The old local empires of Safavids and Qajars (in Iran) and the Ottomans (in what is now Turkey), tried to divide their territories with a stable border that cut right through the traditional land of Kurdish and other Zagrosian tribes and nations. But the local communities never cared about those borders. The Herki tribe continued moving far beyond the Iranian border into Eastern Kurdistan until the end of the 1970s. Cross-border marriages, trade, unauthorised traffic, pilgrimages to Muslim and indigenous holy sites, tribal negotiations and other community-related activities still continue. This territory is one of the last still-unoccupied areas of Kurdistan.

Now that several Iranian mortars had hit the house of Mam Qadir and his family, killed their 17-year-old daughter Zeitun, and injured their other son, they did not want to go back to Bole, so close to the Iranian border. They have not rebuilt the house and do not have any plans to do so.

One day, however, not long ago, several of Mam Qadir’s old friends, whose nomadic encampment was in the area, insisted that Mam Qadir go to visit. He wanted to experience the joy of togetherness with his kin and friends. He used to enjoy hunting, and he wanted to go for a hunt with them. When he tells the story, he shines, and one can see a slight smile under his moustache. He went for a hunt and he killed a wild rabbit.

Afterwards they came back to the encampment, ate food, cracked jokes and drank black sweetened cups of tea made over an open fire. They made themselves comfortable in their beds, planning to enjoy some highland sleep under the goat-hair tents.

Someone called and said that there would be an Iranian bombardment in the next couple of days; they needed to leave immediately. Word went around among the encampments and the exodus of all 500 families in the area was initiated. Mam Qadir helped his friends and his kin with the move. They had to gather everything up, take down the tents, round up the animals in order to lead them down the mountains and organise the transport with all the available cars and pickups. It reminded him of the big exodus in 1991, when most of the population of Iraqi Kurdistan left their homes for the borders fearing the return of the Baathist regime forces. Videos were published on the internet. Anyone who saw the caravan of fleeing nomads in the early morning was shocked, horrified, reminded, and retriggered.
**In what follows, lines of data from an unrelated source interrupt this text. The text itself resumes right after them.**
-- pv_equiv track=rewrite | github.com/keshavbhandari/Audioneme | src/utils/data_v2.py | get_tasks_encoded
-- ===== SOURCE A (Python) =====
-- def get_tasks_encoded(raw_wav_files):
--     task_numbered = dict()
--     numbered_task = dict()
--     counter = 0
--     for file in raw_wav_files:
--         s = file.lower()
--         if s not in task_numbered.keys():
--             task_numbered[s] = counter
--             numbered_task[str(counter)] = s
--             counter += 1
--
--     return task_numbered, numbered_task
-- ===== SOURCE B (Python) =====
-- def get_tasks_encoded(raw_wav_files):
--     # positional algorithm: a reverse pass records each lowercased name's
--     # first-occurrence index (later, i.e. smaller, indices overwrite), then a
--     # positional filter keeps lows[i] exactly when i is that first occurrence.
--     lows = [f.lower() for f in raw_wav_files]
--     first = {}
--     for i in range(len(lows) - 1, -1, -1):
--         first[lows[i]] = i
--     uniques = [s for i, s in enumerate(lows) if first[s] == i]
--     n = len(uniques)
--     task_numbered = dict(zip(uniques, range(n)))
--     numbered_task = dict(zip(map(str, range(n)), uniques))
--     return task_numbered, numbered_task
-- ===== Notes on version B (the rewrite author's own statement) =====
-- stated objective: alternative
-- what changed: A's single stateful loop (membership test against the dict being built plus a manual counter) is replaced by a positional algorithm: a reverse pass records each lowercased name's first-occurrence index by last-write-wins overwriting, a forward filter keeps lows[i] iff first[lows[i]] == i, and both dicts are assembled by zipping that unique list with range(n).
import Mathlib
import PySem

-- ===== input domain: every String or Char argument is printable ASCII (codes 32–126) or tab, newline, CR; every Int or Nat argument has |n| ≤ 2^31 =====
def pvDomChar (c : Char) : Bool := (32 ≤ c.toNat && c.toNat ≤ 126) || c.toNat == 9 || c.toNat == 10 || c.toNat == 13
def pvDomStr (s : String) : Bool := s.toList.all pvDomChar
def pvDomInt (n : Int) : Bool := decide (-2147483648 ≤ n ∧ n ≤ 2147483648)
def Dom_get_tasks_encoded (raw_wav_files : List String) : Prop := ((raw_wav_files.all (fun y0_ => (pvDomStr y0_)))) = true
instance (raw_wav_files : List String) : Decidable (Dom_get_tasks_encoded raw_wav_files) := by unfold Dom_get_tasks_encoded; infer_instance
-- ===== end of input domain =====

-- B replaces A's stateful seen-dict-plus-counter loop by a positional algorithm (keep lows[i]
-- iff absent from the prefix lows[:i], then zip with range); objective: alternative.

-- ===== PORT A =====
-- one interleaved loop: two dicts and a counter, inserting only on a fresh lowercased key
def get_tasks_encoded (raw_wav_files : List String) : (List (String × Int)) × (List (String × String)) :=
  let st := raw_wav_files.foldl
    (fun (st : PySem.Dict String Int × PySem.Dict String String × Int) file =>
      let s := PySem.Str.lower file
      if ¬ st.1.contains s then
        (st.1.insert s st.2.2, st.2.1.insert (PySem.Int.toStr st.2.2) s, st.2.2 + 1)
      else st)
    (PySem.Dict.empty, PySem.Dict.empty, 0)
  (st.1.items, st.2.1.items)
Mam Qadir found himself in a mosque in a village outside Soran, where he lives now. “My eyes were full of dust,” he tells us. “It was as if someone had pushed dust into my eyes with their hands”. He did the Uthu ritual in the mosque, washing the dust from his eyes and his face, washing his arms and his legs and his forehead. He did the morning prayer and called Bayan to prepare breakfast for him. But he was so tired that, once he was home, he could not even eat it. He just lay on the floor and fell asleep until 2pm.

There was no bombardment during the next two days. But everyone knew what they fled from. One can rarely find someone among the Bradost, Herki and Surchi tribes who has not lost a friend, a cousin, a parent, kin or neighbour to the Turkish and Iranian bombardments, shellings, and drone attacks. This is how the cultural genocide against the indigenous peoples of the Zagros mountains works in its day to day activity. This is how mountains and villages of Kurdistan are depopulated and replaced by military bases and buffer zones. This is how mountains are forcibly cleared of their loyal custodians.

Surchi, Bradost and Herki are kin of the mountains. And kin does not forget kin. The mountains will always remember Zeitun, they will always be waiting for those 500 families to return every summer with their animals. It is not the first time the nomadic lifestyle of the indigenous Zagrosians has been disrupted by occupation forces, and not the last time they will return, sit under their goat-hair tents, drink tea, crack jokes and grill wild rabbits in warm embers glowing in the darkness.